Secretary of Defense Panetta, all of the SecDefs have warned us about this. And what have we done?

Sixteen hours into this markup, we are finally facing the real issue before this committee. It's not just up to me to come up with a response. There's got to be positive action taken by this committee to at least give our troops, our men and women in uniform, some flexibility.

What I am proposing in this amendment could not be a simpler amendment; it's really just one sentence. It gives the SecDef discretion in the national interests to cumulatively move $20 billion.

The effect of sequestration in one year is $40 billion. This would allow him to alleviate half of that arbitrary stupidity.

Because, as many of you know, each Navy ship is a program, project and activity. How do you cut each ship eight to twelve percent? This is insanity, and so far, this Committee has not done anything about it.

I'm not saying this is a perfect solution, but it is a start. It could not be more completely bipartisan.

If this Committee does not stand up for the Armed Services, who is going to do it?

If others can suggest a better means, please let me know. In the meantime, this is all you're going to be allowed to vote on in this whole markup of sixteen hours to save our troops.

As you know, due to sequential referral rules, amendments have to be crafted in a wily way so that you can get it accepted procedurally in this Committee. And we will have to work with others in Congress in both houses to get this job done.

But let's begin that job tonight. Let's not swallow sequestration whole. Let's not accept a hollow force.

America deserves better than that. I've been complaining about this in hearings since February.

This is our chance. This is our only chance. If not us, who?
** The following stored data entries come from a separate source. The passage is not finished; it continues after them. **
-- pv_equiv track=rewrite | github.com/Syogo-Suganoya/AlgoArena | atcoder/typical90/084/main.py | count_intervals
-- ===== SOURCE A (Python) =====
-- from itertools import groupby
--
-- def arithmetic_sum(a, d, n):
--     return n * (2 * a + (n - 1) * d) // 2
--
-- def count_intervals(N, S):
--     total_intervals = arithmetic_sum(1, 1, N)  # 1からNまでの等差数列の合計
--
--     # ランレングス圧縮で同じ文字の連続区間の長さを取得
--     rle = [(k, len(list(g))) for k, g in groupby(S)]
--
--     # 同じ文字の区間の合計を計算
--     same_char_intervals = 0
--     for _, length in rle:
--         same_char_intervals += arithmetic_sum(1, 1, length)
--
--     result = total_intervals - same_char_intervals
--     return result
-- ===== SOURCE B (Python) =====
-- def count_intervals(N, S):
--     # one pass: start from all N*(N+1)//2 intervals and subtract, for each
--     # position, the length of the run of equal characters ending there
--     acc = N * (N + 1) // 2
--     run = 0
--     prev = None
--     for ch in S:
--         run = run + 1 if ch == prev else 1
--         prev = ch
--         acc -= run
--     return acc
-- ===== Notes on version B (the rewrite author's own statement) =====
-- stated objective: simpler
-- what changed: replaces groupby run-length compression plus per-run arithmetic-series closed forms with a single character scan that maintains the current run length and subtracts it at every position
import Mathlib
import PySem

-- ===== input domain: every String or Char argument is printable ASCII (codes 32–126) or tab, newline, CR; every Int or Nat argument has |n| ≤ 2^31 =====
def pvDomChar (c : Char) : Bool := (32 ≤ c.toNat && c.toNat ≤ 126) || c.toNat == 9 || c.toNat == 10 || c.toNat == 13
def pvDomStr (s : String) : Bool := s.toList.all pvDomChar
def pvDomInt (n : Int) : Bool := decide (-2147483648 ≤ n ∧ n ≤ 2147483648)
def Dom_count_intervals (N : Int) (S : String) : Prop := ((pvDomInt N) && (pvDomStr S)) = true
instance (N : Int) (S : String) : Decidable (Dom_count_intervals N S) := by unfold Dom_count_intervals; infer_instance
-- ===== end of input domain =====

-- B replaces A's groupby run-length compression + per-run arithmetic-series
-- closed forms by a single scan subtracting the current run length per position
-- (objective: simpler); equal on all inputs.

-- ===== PORT A =====
def arithmetic_sum (a d n : Int) : Int :=
  PySem.Int.floordiv (n * (2 * a + (n - 1) * d)) 2

-- itertools.groupby over a string, already paired with group lengths
-- (rle = [(k, len(list(g))) for k, g in groupby(S)]); exact for lists of chars
def pvGroupby : List Char → List (Char × Int)
  | [] => []
  | c :: rest =>
      (c, ((rest.takeWhile (fun x => x = c)).length : Int) + 1) ::
        pvGroupby (rest.dropWhile (fun x => x = c))
termination_by l => l.length
decreasing_by
  simpa using Nat.lt_succ_of_le (List.length_dropWhile_le _ _)

def count_intervals (N : Int) (S : String) : Int :=
  let total_intervals := arithmetic_sum 1 1 N
  let rle := pvGroupby S.toList
  let same_char_intervals := rle.foldl (fun acc p => acc + arithmetic_sum 1 1 p.2) 0
  total_intervals - same_char_intervals

-- ===== PORT B =====
def altStep (st : Int × Int × Option Char) (ch : Char) : Int × Int × Option Char :=
  let run := if (some ch : Option Char) = st.2.2 then st.2.1 + 1 else 1
  (st.1 - run, run, some ch)

def count_intervals_alt (N : Int) (S : String) : Int :=
  (S.toList.foldl altStep (PySem.Int.floordiv (N * (N + 1)) 2, 0, none)).1

-- ===== PRECONDITION & SPEC =====
def Spec_count_intervals (N : Int) (S : String) (out : Int) : Prop := out = count_intervals_alt N S
instance (N : Int) (S : String) (out : Int) : Decidable (Spec_count_intervals N S out) := by unfold Spec_count_intervals; infer_instance

-- ===== CLAIM (what is proved, stated in full; the proofs are below) =====
def Claim_equal_count_intervals : Prop := ∀ (N : Int) (S : String), Dom_count_intervals N S → Spec_count_intervals N S (count_intervals N S)

-- ===== LEMMAS AND PROOFS =====

-- mirror of B's loop that computes only the total subtracted amount
def G (c : Char) (run : Int) : List Char → Int
  | [] => 0
  | x :: xs =>
      let r := if (some x : Option Char) = some c then run + 1 else 1
      r + G x r xs

theorem foldl_altStep_fst (l : List Char) (acc run : Int) (c : Char) :
    (l.foldl altStep (acc, run, some c)).1 = acc - G c run l := by
  induction l generalizing acc run c with
  | nil => simp [G]
  | cons x xs ih =>
      simp only [List.foldl, altStep, G]
      rw [ih]
      by_cases h : (some x : Option Char) = some c <;> simp [h] <;> ring

theorem G_shift (l : List Char) (c : Char) (r s : Int) :
    G c r l - G c s l = (r - s) * ((l.takeWhile (fun x => x = c)).length : Int) := by
  induction l generalizing c r s with
  | nil => simp [G]
  | cons x xs ih =>
      by_cases hx : x = c
      · subst hx
        simp only [G, List.takeWhile_cons, decide_true]
        have := ih x (r + 1) (s + 1)
        push_cast [List.length_cons] at this ⊢
        linarith
      · simp [G, hx]

-- triangular-number step used to peel one character off the leading run
theorem arith_succ (m : Nat) :
    arithmetic_sum 1 1 ((m : Int) + 1) = arithmetic_sum 1 1 (m : Int) + (m : Int) + 1 := by
  unfold arithmetic_sum
  rw [PySem.Int.floordiv_eq_ediv_of_pos (by norm_num),
      PySem.Int.floordiv_eq_ediv_of_pos (by norm_num)]
  have h2 : ((m : Int) + 1) * (2 * 1 + ((m : Int) + 1 - 1) * 1) = (m : Int) * (2 * 1 + ((m : Int) - 1) * 1) + 2 * ((m : Int) + 1) := by ring
  rw [h2]
  omega

def sumT (l : List (Char × Int)) : Int := (l.map (fun p => arithmetic_sum 1 1 p.2)).sum

theorem foldl_sumT (l : List (Char × Int)) (a : Int) :
    l.foldl (fun acc p => acc + arithmetic_sum 1 1 p.2) a = a + sumT l := by
  induction l generalizing a with
  | nil => simp [sumT]
  | cons x xs ih => simp [List.foldl, sumT, ih]; ring

-- peel the head character off the groupby decomposition
theorem sumT_groupby_cons (x : Char) (xs : List Char) :
    sumT (pvGroupby (x :: xs)) =
      1 + ((xs.takeWhile (fun c => c = x)).length : Int) + sumT (pvGroupby xs) := by
  cases xs with
  | nil => simp [pvGroupby, sumT, arithmetic_sum, PySem.Int.floordiv]
  | cons y ys =>
      by_cases hy : y = x
      · subst hy
        rw [pvGroupby, pvGroupby]
        simp only [List.takeWhile_cons, List.dropWhile_cons, decide_true]
        simp only [sumT, List.map_cons, List.sum_cons]
        have := arith_succ ((ys.takeWhile (fun c => c = y)).length + 1)
        push_cast [List.length_cons] at this ⊢
        linarith
      · rw [pvGroupby]
        simp only [List.takeWhile_cons, List.dropWhile_cons, hy, decide_eq_true_eq]
        simp [sumT, arithmetic_sum, PySem.Int.floordiv]

theorem G_fresh (l : List Char) : ∀ (c : Char), G c 0 l = sumT (pvGroupby l) := by
  induction l with
  | nil => intro c; simp [G, pvGroupby, sumT]
  | cons x xs ih =>
      intro c
      have h1 : G x 1 xs = G x 0 xs + ((xs.takeWhile (fun a => a = x)).length : Int) := by
        have := G_shift xs x 1 0
        linarith
      rw [sumT_groupby_cons]
      simp only [G]
      split
      · rw [show (0:Int) + 1 = 1 by ring, h1, ih x]; ring
      · rw [h1, ih x]; ring

-- ===== VERDICT (by name: the statement is the Claim_ definition above) =====
theorem count_intervals_spec : Claim_equal_count_intervals := by
  intro N S _
  have htot : arithmetic_sum 1 1 N = PySem.Int.floordiv (N * (N + 1)) 2 := by
    unfold arithmetic_sum; ring_nf
  show count_intervals N S = count_intervals_alt N S
  have hA : count_intervals N S
      = arithmetic_sum 1 1 N
        - List.foldl (fun acc p => acc + arithmetic_sum 1 1 p.2) 0 (pvGroupby S.toList) := rfl
  have hB : count_intervals_alt N S
      = (S.toList.foldl altStep (PySem.Int.floordiv (N * (N + 1)) 2, 0, none)).1 := rfl
  rw [hA, hB, foldl_sumT, htot]
  cases hL : S.toList with
  | nil => simp [pvGroupby, sumT]
  | cons x xs =>
      have hstep : altStep (PySem.Int.floordiv (N * (N + 1)) 2, 0, none) x
          = (PySem.Int.floordiv (N * (N + 1)) 2 - 1, 1, some x) := by
        simp [altStep]
      have hfresh : sumT (pvGroupby (x :: xs)) = 1 + G x 1 xs := by
        rw [← G_fresh (x :: xs) x]
        simp [G]
      rw [List.foldl_cons, hstep, foldl_altStep_fst, hfresh]
      ring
If not now, when?

And I am sorry it is 1:30 in the morning before we faced the elephant in the room -- the serious question that this Committee faces.

How are you going to answer the reporters' question when they ask you, sometime over the next year or two? Sequestration, unless we stop it, is a nine year deal?

How are you doing to answer that question -- what did you do to protect our military from sequestration?

This is your answer. Please vote for this amendment.